Mesmo assim, foram registrados visitantes de Minas Gerais, Rio de Janeiro, São Paulo, Bahia, Brasília e outros locais para curtir as praias e assistir aos shows de artistas como Gal Costa, Milton Nascimento, Erasmo Carlos, Ivan Lins, Luiz Gonzaga, Novos Baianos, Taiguara, Tony Tornado e dos capixabas como Aprigio Lyrio e Cris Portela. O evento ainda foi apresentado por Chacrinha, que no primeiro dia teve que subir ao palco com seu carisma para acalmar o público que havia atirado pedra em protesto contra o atraso de quase 5h para início das atividades, como registrou a revista Cruzeiro, que entretanto, aponta que as vais foram menores que os aplausos e vários shows foram recebidos com entusiasmo pelo público presente.
Na verdade, nem todos os anunciados chegaram a se apresentar, revelando as dificuldades organizativas. Gal Costa não recebeu o valor de cachê prometido e teria dado meia-volta do Aeroporto de Vitória. Erasmo chegou a estar em Guarapari, curtir suas praias mas não se apresentou pois a produção não pagou para trazer sua banda, Ivan Lins não teria tocado por não haver instrumentos que necessitava. Elis Regina, Gonzaguinha, Vanderleia e até Roberto Carlos figuram em anúncios mas não chegaram a concretizar sua participação.
Rubinho Gomes alegou que de última hora o governo do Estado teria dado para trás com o patrocínio, o que teria prejudicado os pagamentos. A versão entra em confronto com outras questões. Mas depoimentos apontam que o resultado só não foi pior porque a prefeitura de Guarapari ofereceu apoio em meio ao caos dos primeiros instantes.
Mas vale registrar que outras atrações, como Novos Baianos e Luiz Gonzaga, que já não estava no auge da carreira, tocaram repetindo a dose em mais de um dia para tampar os buracos da ausência de outros artistas. Só com sua sanfona, o show de Gonzaga, que fora gravado, veio à tona 50 anos depois, lançado como o disco Baião dos Hippies, disponível em CD e pela internet. O mesmo ocorreu com shows de Jards Macalé, Taiguara e da banda Soma, produzidos Marcelo Fróes.
Para além dos registros oficiais, a obra de Eduardo Maia, com pretensões mais jornalística que historiográficas, revela muitas boas histórias, como de um homem que veio do Rio de Janeiro de carona, sem recursos e acabou gastando o único dinheiro que tinha para os ingressos ajudando um amigo que passou mal, ficando ambos sem ver o festival; da banda Os Mamíferos, que tocou sem autorização no festival e acabou causando briga entre músicos e produção; ou do suíço que vestido de policial apreendia drogas nas barracas e as usava ou revendia.

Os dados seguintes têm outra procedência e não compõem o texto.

-- pv_equiv track=rewrite | github.com/Tencent/BlockFusion | drawtkinter.py | get_views
-- ===== SOURCE A (Python) =====
-- from math import ceil
--
-- def get_views(panorama_height, panorama_width, window_size=64, stride=32):
--     num_blocks_height = ceil((panorama_height - window_size) / stride) + 1
--     num_blocks_width = ceil((panorama_width - window_size) / stride) + 1
--     total_num_blocks = int(num_blocks_height * num_blocks_width)
--     views = [[] for _ in range(num_blocks_height)]
--     for i in range(num_blocks_height):
--         for j in range(num_blocks_width):
--             h_start = int(i  * stride)
--             h_end = h_start + window_size
--             w_start = int(j  * stride)
--             w_end = w_start + window_size
--             views[i].append((h_start, h_end, w_start, w_end))
--     return views
-- ===== SOURCE B (Python) =====
-- from math import ceil
--
-- def get_views(panorama_height, panorama_width, window_size=64, stride=32):
--     num_blocks_height = ceil((panorama_height - window_size) / stride) + 1
--     num_blocks_width = ceil((panorama_width - window_size) / stride) + 1
--     # first row at h = 0; every later row is the previous row translated down by stride
--     row = [(0, window_size, j * stride, j * stride + window_size) for j in range(num_blocks_width)]
--     views = []
--     for _ in range(num_blocks_height):
--         views.append(row)
--         row = [(h0 + stride, h1 + stride, w0, w1) for (h0, h1, w0, w1) in row]
--     return views
-- ===== Notes on version B (the rewrite author's own statement) =====
-- stated objective: alternative
-- what changed: Replaces the preallocate-then-mutate doubly-indexed loops with an incremental scheme: only the first row's coordinates are computed from column indices; each subsequent row is produced by translating the previous row by stride, so the row index and its multiplication disappear entirely.
import Mathlib
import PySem

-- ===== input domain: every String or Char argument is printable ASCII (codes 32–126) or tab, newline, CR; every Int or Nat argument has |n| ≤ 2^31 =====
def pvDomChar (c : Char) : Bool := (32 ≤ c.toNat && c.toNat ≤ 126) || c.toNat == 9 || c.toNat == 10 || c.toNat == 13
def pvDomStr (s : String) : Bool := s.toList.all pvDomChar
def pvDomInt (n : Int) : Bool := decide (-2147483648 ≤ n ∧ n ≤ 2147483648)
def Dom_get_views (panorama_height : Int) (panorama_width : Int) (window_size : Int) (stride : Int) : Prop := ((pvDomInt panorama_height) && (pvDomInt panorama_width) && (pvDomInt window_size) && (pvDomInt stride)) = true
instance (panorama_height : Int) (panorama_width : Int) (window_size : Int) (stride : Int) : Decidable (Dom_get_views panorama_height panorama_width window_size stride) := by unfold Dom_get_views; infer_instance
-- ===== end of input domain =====

-- B replaces the doubly-indexed preallocate-and-mutate loops with an incremental scheme:
-- only the first row is computed from column indices, each later row is the previous row
-- translated by stride (objective: alternative algorithm, same asymptotic cost).

-- ===== PORT A =====
-- math.ceil((a)/b) on ints of this magnitude is exactly ceiling division: -((-a) // b).
-- Exact on Dom: |a| ≤ 2^33 fits a float and the float quotient can never round across an integer.
def pyCeilDiv (a b : Int) : Int := -(PySem.Int.floordiv (-a) b)

-- views[i].append(x): i is a valid non-negative index whenever A executes it
def pvAppendAt (xs : List (List (Int × Int × Int × Int))) (i : Int)
    (x : Int × Int × Int × Int) : List (List (Int × Int × Int × Int)) :=
  xs.set i.toNat (xs.getD i.toNat [] ++ [x])

def get_views (panorama_height : Int) (panorama_width : Int) (window_size : Int) (stride : Int) : List (List (Int × Int × Int × Int)) :=
  let num_blocks_height := pyCeilDiv (panorama_height - window_size) stride + 1
  let num_blocks_width := pyCeilDiv (panorama_width - window_size) stride + 1
  let views : List (List (Int × Int × Int × Int)) :=
    (PySem.List.pyRange 0 num_blocks_height 1).map (fun _ => [])
  (PySem.List.pyRange 0 num_blocks_height 1).foldl (fun views i =>
    (PySem.List.pyRange 0 num_blocks_width 1).foldl (fun views j =>
      let h_start := i * stride
      let h_end := h_start + window_size
      let w_start := j * stride
      let w_end := w_start + window_size
      pvAppendAt views i (h_start, h_end, w_start, w_end)) views) views

-- ===== PORT B =====
def get_views_alt (panorama_height : Int) (panorama_width : Int) (window_size : Int) (stride : Int) : List (List (Int × Int × Int × Int)) :=
  let num_blocks_height := pyCeilDiv (panorama_height - window_size) stride + 1
  let num_blocks_width := pyCeilDiv (panorama_width - window_size) stride + 1
  -- first row at h = 0
  let row0 := (PySem.List.pyRange 0 num_blocks_width 1).map
    (fun j => ((0 : Int), window_size, j * stride, j * stride + window_size))
  -- loop state: (views so far, current row); each step appends the row and shifts it by stride
  ((PySem.List.pyRange 0 num_blocks_height 1).foldl
    (fun (s : List (List (Int × Int × Int × Int)) × List (Int × Int × Int × Int)) _ =>
      (s.1 ++ [s.2], s.2.map (fun t => (t.1 + stride, t.2.1 + stride, t.2.2.1, t.2.2.2))))
    ([], row0)).1

-- ===== PRECONDITION & SPEC =====
-- A raises ZeroDivisionError when stride = 0; that is the only exception.
def Pre_get_views (panorama_height : Int) (panorama_width : Int) (window_size : Int) (stride : Int) : Prop := stride ≠ 0
instance (panorama_height : Int) (panorama_width : Int) (window_size : Int) (stride : Int) : Decidable (Pre_get_views panorama_height panorama_width window_size stride) := by unfold Pre_get_views; infer_instance
def pvWitness_get_views : Int × Int × Int × Int := (100, 100, 64, 32)

def Spec_get_views (panorama_height : Int) (panorama_width : Int) (window_size : Int) (stride : Int) (out : List (List (Int × Int × Int × Int))) : Prop := out = get_views_alt panorama_height panorama_width window_size stride
instance (panorama_height : Int) (panorama_width : Int) (window_size : Int) (stride : Int) (out : List (List (Int × Int × Int × Int))) : Decidable (Spec_get_views panorama_height panorama_width window_size stride out) := by unfold Spec_get_views; infer_instance

-- ===== CLAIM (what is proved, stated in full; the proofs are below) =====
def Claim_equal_get_views : Prop := ∀ (panorama_height : Int) (panorama_width : Int) (window_size : Int) (stride : Int), Dom_get_views panorama_height panorama_width window_size stride → Pre_get_views panorama_height panorama_width window_size stride → Spec_get_views panorama_height panorama_width window_size stride (get_views panorama_height panorama_width window_size stride)

-- ===== LEMMAS AND PROOFS =====

-- the row whose top edge is at height k*st (proof-only abbreviation)
def pvRowOf (ws st nw : Int) (k : Int) : List (Int × Int × Int × Int) :=
  (PySem.List.pyRange 0 nw 1).map (fun j => (k * st, k * st + ws, j * st, j * st + ws))

-- A-side: inner loop appends each g j to slot i, filling slot i with the mapped list
theorem inner_fold_eq (g : Int → Int × Int × Int × Int) (i : Int) :
    ∀ (js : List Int) (v : List (List (Int × Int × Int × Int))),
      i.toNat < v.length →
      js.foldl (fun v j => pvAppendAt v i (g j)) v
        = v.set i.toNat (v.getD i.toNat [] ++ js.map g) := by
  intro js
  induction js with
  | nil =>
      intro v hv
      simp [List.getD, List.getElem?_eq_getElem hv, List.set_getElem_self]
  | cons j js ih =>
      intro v hv
      simp only [List.foldl_cons, List.map_cons]
      rw [ih _ (by simpa [pvAppendAt] using hv)]
      simp [pvAppendAt, List.getD, List.getElem?_set_self' , List.getElem?_eq_getElem hv,
        List.set_set]

-- A-side: outer loop on a Nat-length range, generalized over a suffix of untouched slots
theorem outer_fold_eq (ws st nw : Int) :
    ∀ (n : Nat) (suffix : List (List (Int × Int × Int × Int))),
      (PySem.List.pyRange 0 (n : Int) 1).foldl (fun v i =>
          (PySem.List.pyRange 0 nw 1).foldl (fun v j =>
            pvAppendAt v i (i * st, i * st + ws, j * st, j * st + ws)) v)
        (List.replicate n ([] : List (Int × Int × Int × Int)) ++ suffix)
        = (PySem.List.pyRange 0 (n : Int) 1).map (fun i =>
            (PySem.List.pyRange 0 nw 1).map (fun j => (i * st, i * st + ws, j * st, j * st + ws)))
          ++ suffix := by
  intro n
  induction n with
  | zero => intro suffix; simp [PySem.List.pyRange_one_eq_nil]
  | succ n ih =>
      intro suffix
      have hsplit : PySem.List.pyRange 0 ((n : Int) + 1) 1
          = PySem.List.pyRange 0 (n : Int) 1 ++ [(n : Int)] :=
        PySem.List.pyRange_one_succ_right (by exact_mod_cast Nat.zero_le n)
      have hrep : List.replicate (n + 1) ([] : List (Int × Int × Int × Int)) ++ suffix
          = List.replicate n ([] : List (Int × Int × Int × Int)) ++ ([] :: suffix) := by
        simp [List.replicate_succ']
      push_cast
      rw [hsplit, List.foldl_append, List.map_append, hrep, ih ([] :: suffix)]
      have hlen : ((n : Int)).toNat <
          ((PySem.List.pyRange 0 (n : Int) 1).map (fun i =>
            (PySem.List.pyRange 0 nw 1).map (fun j => (i * st, i * st + ws, j * st, j * st + ws)))
            ++ ([] :: suffix)).length := by
        simp [PySem.List.length_pyRange_one]
      simp only [List.foldl_cons, List.foldl_nil]
      rw [inner_fold_eq _ _ _ _ hlen]
      have hn : ((n : Int)).toNat
          = ((PySem.List.pyRange 0 (n : Int) 1).map (fun i =>
              (PySem.List.pyRange 0 nw 1).map (fun j => (i * st, i * st + ws, j * st, j * st + ws)))).length := by
        simp [PySem.List.length_pyRange_one]
      rw [List.getD, hn, List.getElem?_append_right (le_refl _)]
      simp

-- B-side: shifting a row by st moves its top edge from k*st to (k+1)*st
theorem shift_rowOf (ws st nw k : Int) :
    (pvRowOf ws st nw k).map (fun t => (t.1 + st, t.2.1 + st, t.2.2.1, t.2.2.2))
      = pvRowOf ws st nw (k + 1) := by
  unfold pvRowOf
  simp only [List.map_map]
  apply List.map_congr_left
  intro j _
  simp only [Function.comp]
  refine Prod.ext ?_ (Prod.ext ?_ rfl) <;> simp <;> ring

-- B-side: the fold characterization, generalized over accumulator and start row
theorem b_fold_eq (ws st nw : Int) :
    ∀ (l : List Int) (acc : List (List (Int × Int × Int × Int))) (k : Int),
      (l.foldl
        (fun (s : List (List (Int × Int × Int × Int)) × List (Int × Int × Int × Int)) _ =>
          (s.1 ++ [s.2], s.2.map (fun t => (t.1 + st, t.2.1 + st, t.2.2.1, t.2.2.2))))
        (acc, pvRowOf ws st nw k)).1
      = acc ++ (List.range l.length).map (fun m : Nat => pvRowOf ws st nw (k + (m : Int))) := by
  intro l
  induction l with
  | nil => intro acc k; simp
  | cons x xs ih =>
      intro acc k
      simp only [List.foldl_cons]
      rw [shift_rowOf, ih]
      simp only [List.length_cons]
      rw [List.range_succ_eq_map]
      simp only [List.map_cons, List.map_map, List.append_assoc]
      congr 1
      simp only [List.singleton_append, Nat.cast_zero, add_zero]
      congr 1
      apply List.map_congr_left
      intro m _
      simp only [Function.comp, Nat.succ_eq_add_one]
      push_cast
      ring_nf

theorem get_views_spec : Claim_equal_get_views := by
  intro ph pw ws st _ _
  unfold Spec_get_views get_views get_views_alt
  dsimp only
  set nh := pyCeilDiv (ph - ws) st + 1 with hnh
  set nw := pyCeilDiv (pw - ws) st + 1 with hnw
  have hrow0 : (PySem.List.pyRange 0 nw 1).map
      (fun j => ((0 : Int), ws, j * st, j * st + ws)) = pvRowOf ws st nw 0 := by
    unfold pvRowOf; simp
  rw [hrow0, b_fold_eq ws st nw (PySem.List.pyRange 0 nh 1) [] 0]
  by_cases h : nh ≤ 0
  · simp [PySem.List.pyRange_one_eq_nil h]
  · have h0 : (0:Int) ≤ nh := le_of_lt (lt_of_not_ge h)
    have hcast : ((nh.toNat : Nat) : Int) = nh := Int.toNat_of_nonneg h0
    -- left side: A's fold equals the doubly-mapped grid
    have hmapconst : (PySem.List.pyRange 0 nh 1).map
        (fun _ => ([] : List (Int × Int × Int × Int)))
        = List.replicate nh.toNat ([] : List (Int × Int × Int × Int)) := by
      rw [List.map_const']
      simp [PySem.List.length_pyRange_one]
    rw [hmapconst]
    have hA := outer_fold_eq ws st nw nh.toNat ([])
    rw [hcast] at hA
    rw [List.append_nil] at hA
    rw [hA, List.append_nil]
    -- both sides are maps over the same index set
    have hidx : ∀ (f : Int → List (Int × Int × Int × Int)),
        (PySem.List.pyRange 0 nh 1).map f
          = (List.range (PySem.List.pyRange 0 nh 1).length).map (fun m : Nat => f (m : Int)) := by
      intro f
      rw [PySem.List.pyRange_one]
      simp [List.map_map, Function.comp_def]
    rw [hidx]
    apply List.map_congr_left
    intro m _
    unfold pvRowOf
    simp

Apesar de tantos incidentes, há entrevistados que curtiram muito o festival, outros que se decepcionaram ou se irritaram, ou talvez até se traumatizaram, como Tony Tornado, que viu o episódio ocorrido levar ao ocaso sua carreira musical, sendo um tema sobre o qual não gosta de falar.
Entre vivos e feridos, todo bom perrengue vira história para contar. Grandes sucessos não existiriam sem ousada. Grandes fracassos também não. O fato é que ambos deveriam ter seu lugar na história.